Medication has many benefits, but may also lead to adverse drug events (ADEs). These are defined as potentially harmful events related to the use or misuse of medication. Worldwide ADEs contribute to 5-7% of Emergency Department (ED) visits resulting in hospital admissions [1,2,3,4]. In approximately 25% of patients with such a ADE-related hospitalisation drug overuse and in approximately 50% drug underuse was the cause [5]. Drug overuse (prescribed medication without an indication) and drug underuse (omission of prescribed medication despite an indication) can compromise patient safety and may lead to ADE-related readmissions [6]. Clinical pharmacists are specialized in recognition of ADEs and tackling drug overuse and drug underuse [7]. Implementation of a clinical pharmacist in the ED may therefore improve patient safety. As 38 to 65% of ADEs are not recognized in EDs by physicians, ED pharmacists could also have a role in identifying these high risk patients [2, 5, 8,9,10]. Studies already found that ED pharmacists frequently detect drug overuse and drug underuse during medication reviews [9, 10]. However, these studies did not investigate the persistence of medication changes after hospitalisation. Therefore, the primary aim of this study was to determine the effect of an ED pharmacist on the number of medication changes for drug overuse and drug underuse that persisted 6 months after discharge in patients with an ADE-related hospitalisation after an ED visit. The secondary aim was to determine the effect on: the number of all medication changes during admission and 6 months after discharge, recognition by physicians in the ED of ADEs causing hospitalisations, patient satisfaction with the intervention, and the number of ADE-related readmissions.

Methods

Study design

This prospective multicenter non-randomized controlled intervention study was conducted between October 2016 and January 2018 in the 1320-bed Erasmus University Medical Center in Rotterdam and in the 550-bed general teaching OLVG hospital in Amsterdam in The Netherlands.
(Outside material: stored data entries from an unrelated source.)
-- pv_equiv track=rewrite | github.com/mainSiddharthhoon/Assignment-Creator-Pro | ai_client.py | _trim_context
-- ===== SOURCE A (Python) =====
-- def _trim_context(messages, max_messages=8, max_tokens=3000):
--     """
--     Trims the conversation context to fit within model limits.
--     Uses a character-based heuristic (1 token approx 4 characters).
--     """
--     # 1. Keep only the last N messages
--     trimmed = messages[-max_messages:] if len(messages) > max_messages else messages
--
--     # 2. Estimate token count and further trim if needed
--     # (max_tokens * 4) characters is our safe limit
--     char_limit = max_tokens * 4
--
--     while trimmed:
--         total_chars = sum(len(m.get("content", "")) for m in trimmed)
--         if total_chars <= char_limit or len(trimmed) == 1:
--             break
--         trimmed.pop(0) # Remove oldest message in the window
--
--     return trimmed
-- ===== SOURCE B (Python) =====
-- def _trim_context(messages, max_messages=8, max_tokens=3000):
--     """Single reverse pass: count how many trailing messages fit, then truncate once in place."""
--     trimmed = messages[-max_messages:] if len(messages) > max_messages else messages
--     char_limit = max_tokens * 4
--     total = 0
--     keep = 0
--     for m in reversed(trimmed):
--         total += len(m.get("content", ""))
--         if keep and total > char_limit:
--             break
--         keep += 1
--     del trimmed[:len(trimmed) - keep]
--     return trimmed
-- ===== Notes on version B (the rewrite author's own statement) =====
-- stated objective: alternative
-- what changed: Replaces the pop(0)-and-re-sum while loop with a single reverse pass that accumulates content lengths and counts how many trailing messages fit, then truncates once in place; the trimming loop drops from O(k^2) to O(k) in the window size, though the slice step dominates so measured time is unchanged.
import Mathlib
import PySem

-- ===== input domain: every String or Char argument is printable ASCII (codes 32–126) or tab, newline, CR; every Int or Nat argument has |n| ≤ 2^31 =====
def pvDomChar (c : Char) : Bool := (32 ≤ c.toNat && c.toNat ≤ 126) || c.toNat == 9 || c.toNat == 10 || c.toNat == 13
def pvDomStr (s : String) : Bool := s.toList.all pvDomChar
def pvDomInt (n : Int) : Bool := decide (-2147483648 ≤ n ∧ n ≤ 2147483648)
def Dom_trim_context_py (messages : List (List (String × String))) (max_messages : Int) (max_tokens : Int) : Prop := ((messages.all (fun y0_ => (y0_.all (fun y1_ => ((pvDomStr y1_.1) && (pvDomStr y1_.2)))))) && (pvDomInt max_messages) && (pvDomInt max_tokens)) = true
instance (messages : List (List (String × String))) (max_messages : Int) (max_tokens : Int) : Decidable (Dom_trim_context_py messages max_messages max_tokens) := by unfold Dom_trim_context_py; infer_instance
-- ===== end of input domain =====

-- B replaces A's pop(0)-and-re-sum while loop by one reverse pass counting how many trailing
-- messages fit, then a single truncation (alternative decomposition; A mutates `messages` in place when
-- no slice is taken — B performs the same mutation via `del`; the equivalence proved is about the return value).

-- ===== PORT A =====
-- len(m.get("content", ""))
def pvC (m : List (String × String)) : Int :=
  PySem.Str.len (PySem.Dict.getD (PySem.Dict.ofList m) "content" "")

-- sum(len(m.get("content", "")) for m in trimmed)
def pvSumContents (l : List (List (String × String))) : Int :=
  l.foldl (fun acc m => acc + pvC m) 0

-- the `while trimmed:` loop of A
def pvALoop (limit : Int) : List (List (String × String)) → List (List (String × String))
  | [] => []
  | m :: rest =>
    if pvSumContents (m :: rest) ≤ limit ∨ rest = [] then m :: rest
    else pvALoop limit rest

def trim_context_py (messages : List (List (String × String))) (max_messages : Int) (max_tokens : Int) : List (List (String × String)) :=
  let trimmed := if (PySem.List.len messages) > max_messages
                 then PySem.List.slice messages (some (-max_messages)) none
                 else messages
  pvALoop (max_tokens * 4) trimmed

-- ===== PORT B =====
-- the reverse-pass counting loop of B (iterates over reversed(trimmed), accumulating total / keep)
def pvBCount (limit : Int) : List (List (String × String)) → Int → Nat → Nat
  | [], _, keep => keep
  | m :: rest, total, keep =>
    let t := total + pvC m
    if keep ≠ 0 ∧ t > limit then keep else pvBCount limit rest t (keep + 1)

def trim_context_py_alt (messages : List (List (String × String))) (max_messages : Int) (max_tokens : Int) : List (List (String × String)) :=
  let trimmed := if (PySem.List.len messages) > max_messages
                 then PySem.List.slice messages (some (-max_messages)) none
                 else messages
  let keep := pvBCount (max_tokens * 4) trimmed.reverse 0 0
  trimmed.drop (trimmed.length - keep)

-- ===== PRECONDITION & SPEC =====
def Spec_trim_context_py (messages : List (List (String × String))) (max_messages : Int) (max_tokens : Int) (out : List (List (String × String))) : Prop := out = trim_context_py_alt messages max_messages max_tokens
instance (messages : List (List (String × String))) (max_messages : Int) (max_tokens : Int) (out : List (List (String × String))) : Decidable (Spec_trim_context_py messages max_messages max_tokens out) := by unfold Spec_trim_context_py; infer_instance

-- ===== CLAIM (what is proved, stated in full; the proofs are below) =====
def Claim_equal_trim_context_py : Prop := ∀ (messages : List (List (String × String))) (max_messages : Int) (max_tokens : Int), Dom_trim_context_py messages max_messages max_tokens → Spec_trim_context_py messages max_messages max_tokens (trim_context_py messages max_messages max_tokens)

-- ===== LEMMAS AND PROOFS =====

-- recursive form of the content-length sum
def pvS : List (List (String × String)) → Int
  | [] => 0
  | m :: rest => pvC m + pvS rest

-- length of the longest prefix whose running content-length sum stays ≤ b
def pvPfx (b : Int) : List (List (String × String)) → Nat
  | [] => 0
  | m :: rest => if pvC m ≤ b then 1 + pvPfx (b - pvC m) rest else 0

theorem pvS_cons (m : List (String × String)) (rest : List (List (String × String))) :
    pvS (m :: rest) = pvC m + pvS rest := rfl

theorem pvPfx_cons (b : Int) (m : List (String × String)) (rest : List (List (String × String))) :
    pvPfx b (m :: rest) = if pvC m ≤ b then 1 + pvPfx (b - pvC m) rest else 0 := rfl

theorem pvC_nonneg (m : List (String × String)) : 0 ≤ pvC m := by
  simp [pvC]

theorem pvS_nonneg (l : List (List (String × String))) : 0 ≤ pvS l := by
  induction l with
  | nil => simp [pvS]
  | cons m rest ih => have := pvC_nonneg m; rw [pvS_cons]; omega

theorem pvS_append (xs ys : List (List (String × String))) : pvS (xs ++ ys) = pvS xs + pvS ys := by
  induction xs with
  | nil => simp [pvS]
  | cons m rest ih => simp only [List.cons_append, pvS_cons, ih]; ring

theorem pvS_reverse (l : List (List (String × String))) : pvS l.reverse = pvS l := by
  induction l with
  | nil => rfl
  | cons m rest ih => rw [List.reverse_cons, pvS_append, pvS_cons, ih, pvS_cons, pvS]; ring

theorem pvSumContents_eq_aux (l : List (List (String × String))) (a : Int) :
    l.foldl (fun acc m => acc + pvC m) a = a + pvS l := by
  induction l generalizing a with
  | nil => simp [pvS]
  | cons m rest ih => simp only [List.foldl, pvS_cons, ih]; ring

theorem pvSumContents_eq (l : List (List (String × String))) : pvSumContents l = pvS l := by
  simpa using pvSumContents_eq_aux l 0

theorem pvPfx_le_length (b : Int) (l : List (List (String × String))) : pvPfx b l ≤ l.length := by
  induction l generalizing b with
  | nil => simp [pvPfx]
  | cons m rest ih =>
    rw [pvPfx_cons]
    have := ih (b - pvC m)
    simp only [List.length_cons]
    split <;> omega

theorem pvPfx_full (b : Int) (l : List (List (String × String))) (h : pvS l ≤ b) :
    pvPfx b l = l.length := by
  induction l generalizing b with
  | nil => rfl
  | cons m rest ih =>
    rw [pvS_cons] at h
    have h1 := pvS_nonneg rest
    rw [pvPfx_cons, if_pos (by omega : pvC m ≤ b), ih (b - pvC m) (by omega)]
    simp [Nat.add_comm]

theorem pvPfx_eq_length_sum_le (b : Int) (l : List (List (String × String))) (hne : l ≠ [])
    (h : pvPfx b l = l.length) : pvS l ≤ b := by
  induction l generalizing b with
  | nil => exact absurd rfl hne
  | cons m rest ih =>
    rw [pvPfx_cons] at h
    by_cases hc : pvC m ≤ b
    · rw [if_pos hc] at h
      simp only [List.length_cons] at h
      have h2 : pvPfx (b - pvC m) rest = rest.length := by omega
      rw [pvS_cons]
      by_cases hrnil : rest = []
      · subst hrnil; simp [pvS]; omega
      · have := ih (b - pvC m) hrnil h2
        omega
    · rw [if_neg hc] at h
      simp at h

theorem pvPfx_append (b : Int) (xs ys : List (List (String × String))) :
    pvPfx b (xs ++ ys) =
      if pvPfx b xs = xs.length then xs.length + pvPfx (b - pvS xs) ys else pvPfx b xs := by
  induction xs generalizing b with
  | nil => simp [pvPfx, pvS]
  | cons m rest ih =>
    simp only [List.cons_append, pvPfx_cons, List.length_cons, pvS_cons]
    by_cases h : pvC m ≤ b
    · rw [if_pos h, if_pos h, ih (b - pvC m)]
      have hle := pvPfx_le_length (b - pvC m) rest
      by_cases h2 : pvPfx (b - pvC m) rest = rest.length
      · rw [if_pos h2, if_pos (by omega : 1 + pvPfx (b - pvC m) rest = rest.length + 1)]
        have he : b - pvC m - pvS rest = b - (pvC m + pvS rest) := by ring
        rw [he]; omega
      · rw [if_neg h2, if_neg (by omega : ¬ 1 + pvPfx (b - pvC m) rest = rest.length + 1)]
    · rw [if_neg h, if_neg h, if_neg (by omega : ¬ (0 : Nat) = rest.length + 1)]

theorem pvPfx_of_neg (b : Int) (l : List (List (String × String))) (hb : b < 0) : pvPfx b l = 0 := by
  cases l with
  | nil => rfl
  | cons m rest =>
    have := pvC_nonneg m
    rw [pvPfx_cons, if_neg (by omega : ¬ pvC m ≤ b)]

theorem pvBCount_succ (limit : Int) (l : List (List (String × String))) (total : Int) (keep : Nat)
    (hk : 1 ≤ keep) : pvBCount limit l total keep = keep + pvPfx (limit - total) l := by
  induction l generalizing total keep with
  | nil => simp [pvBCount, pvPfx]
  | cons m rest ih =>
    show (if keep ≠ 0 ∧ total + pvC m > limit then keep
          else pvBCount limit rest (total + pvC m) (keep + 1)) = keep + pvPfx (limit - total) (m :: rest)
    rw [pvPfx_cons]
    by_cases h : total + pvC m > limit
    · have hc : keep ≠ 0 ∧ total + pvC m > limit := ⟨by omega, h⟩
      rw [if_pos hc, if_neg (by omega : ¬ pvC m ≤ limit - total)]
      omega
    · rw [if_neg (fun hc => h hc.2), if_pos (by omega : pvC m ≤ limit - total),
          ih (total + pvC m) (keep + 1) (by omega)]
      have he : limit - total - pvC m = limit - (total + pvC m) := by ring
      rw [he]; omega

theorem pvBCount_start (limit : Int) (m : List (String × String)) (rest : List (List (String × String))) :
    pvBCount limit (m :: rest) 0 0 = max 1 (pvPfx limit (m :: rest)) := by
  show (if (0 : Nat) ≠ 0 ∧ 0 + pvC m > limit then 0
        else pvBCount limit rest (0 + pvC m) (0 + 1)) = max 1 (pvPfx limit (m :: rest))
  rw [if_neg (by simp), pvBCount_succ limit rest (0 + pvC m) (0 + 1) (by omega), pvPfx_cons]
  by_cases h : pvC m ≤ limit
  · rw [if_pos h]
    have he : limit - (0 + pvC m) = limit - pvC m := by ring
    rw [he]; omega
  · rw [if_neg h, pvPfx_of_neg _ _ (by have := pvC_nonneg m; omega)]
    omega

-- the central lemma: A's while loop equals B's drop-by-count
theorem pvLoop_eq (limit : Int) (l : List (List (String × String))) :
    pvALoop limit l = l.drop (l.length - pvBCount limit l.reverse 0 0) := by
  induction l with
  | nil => rfl
  | cons m rest ih =>
    by_cases hs : pvSumContents (m :: rest) ≤ limit
    · -- everything fits: keep whole list
      rw [pvALoop, if_pos (Or.inl hs)]
      obtain ⟨r0, rr, hrr⟩ := List.exists_cons_of_ne_nil
        (show (m :: rest).reverse ≠ [] by simp)
      rw [hrr, pvBCount_start, ← hrr]
      have hfull : pvPfx limit (m :: rest).reverse = (m :: rest).reverse.length := by
        refine pvPfx_full _ _ ?_
        rw [pvS_reverse, ← pvSumContents_eq]; exact hs
      rw [hfull]
      have hz : (m :: rest).length - max 1 (m :: rest).reverse.length = 0 := by
        simp only [List.length_reverse, List.length_cons]
        omega
      rw [hz, List.drop_zero]
    · by_cases hrne : rest = []
      · subst hrne
        rw [pvALoop, if_pos (Or.inr rfl)]
        simp only [List.reverse_cons, List.reverse_nil, List.nil_append]
        rw [pvBCount_start]
        have h1 := pvPfx_le_length limit [m]
        simp only [List.length_cons, List.length_nil] at h1
        have hK : max 1 (pvPfx limit [m]) = 1 := by omega
        rw [hK]
        rfl
      · rw [pvALoop, if_neg (by simp [hs, hrne]), ih]
        obtain ⟨a, as_, has⟩ := List.exists_cons_of_ne_nil
          (show rest.reverse ≠ [] by simpa using hrne)
        have happ : (m :: rest).reverse = rest.reverse ++ [m] := by simp
        have hKeq : pvBCount limit (m :: rest).reverse 0 0 = pvBCount limit rest.reverse 0 0 := by
          rw [happ, has, show (a :: as_) ++ [m] = a :: (as_ ++ [m]) from rfl,
              pvBCount_start, pvBCount_start, show a :: (as_ ++ [m]) = (a :: as_) ++ [m] from rfl,
              pvPfx_append]
          by_cases hfull : pvPfx limit (a :: as_) = (a :: as_).length
          · have hsum : pvS (a :: as_) ≤ limit :=
              pvPfx_eq_length_sum_le limit (a :: as_) (by simp) hfull
            have hstot : pvC m + pvS rest > limit := by
              have := pvSumContents_eq (m :: rest)
              rw [pvS_cons] at this
              omega
            have hsr : pvS (a :: as_) = pvS rest := by rw [← has, pvS_reverse]
            have hm0 : pvPfx (limit - pvS (a :: as_)) [m] = 0 := by
              rw [pvPfx_cons, if_neg (by omega : ¬ pvC m ≤ limit - pvS (a :: as_))]
            rw [if_pos hfull, hm0, hfull]
            omega
          · rw [if_neg hfull]
        rw [hKeq]
        have hKle : pvBCount limit rest.reverse 0 0 ≤ rest.length := by
          rw [has, pvBCount_start]
          have h1 := pvPfx_le_length limit (a :: as_)
          have h2 : (a :: as_).length = rest.length := by
            rw [← has]; simp
          have h3 : 1 ≤ rest.length := List.length_pos_of_ne_nil hrne
          omega
        have hstep : (m :: rest).length - pvBCount limit rest.reverse 0 0
            = (rest.length - pvBCount limit rest.reverse 0 0) + 1 := by
          simp only [List.length_cons]; omega
        rw [hstep, List.drop_succ_cons]

-- ===== VERDICT (by name: the statement is the Claim_ definition above) =====
theorem trim_context_py_spec : Claim_equal_trim_context_py := by
  intro messages max_messages max_tokens _
  show trim_context_py messages max_messages max_tokens = trim_context_py_alt messages max_messages max_tokens
  unfold trim_context_py trim_context_py_alt
  exact pvLoop_eq _ _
The study protocol received a waiver from the Medical Ethics Committee as it was outside the scope of the Human Research Act (MEC-2016-346). All data were handled according to the European General Data Protection Regulation. Written informed consent was obtained from all included patients at admission.

Selection of participants

Patients aged 18 years and older were eligible for inclusion if they were hospitalised for more than 24 hours after visiting the ED. Patients were excluded based on the following criteria: no communication possible due to critically ill condition or language barrier; cognitive impairment; transfers to other hospital; no pre-admission medication; admission due to problems with cancer treatment; alcohol intoxication and/or (self) poisoning related hospitalisation; psychiatric hospitalisation; intensive care unit (ICU) hospitalisation; foreign tourist or homeless patient; already included patient readmitted within the research period; and patients with no informed consent.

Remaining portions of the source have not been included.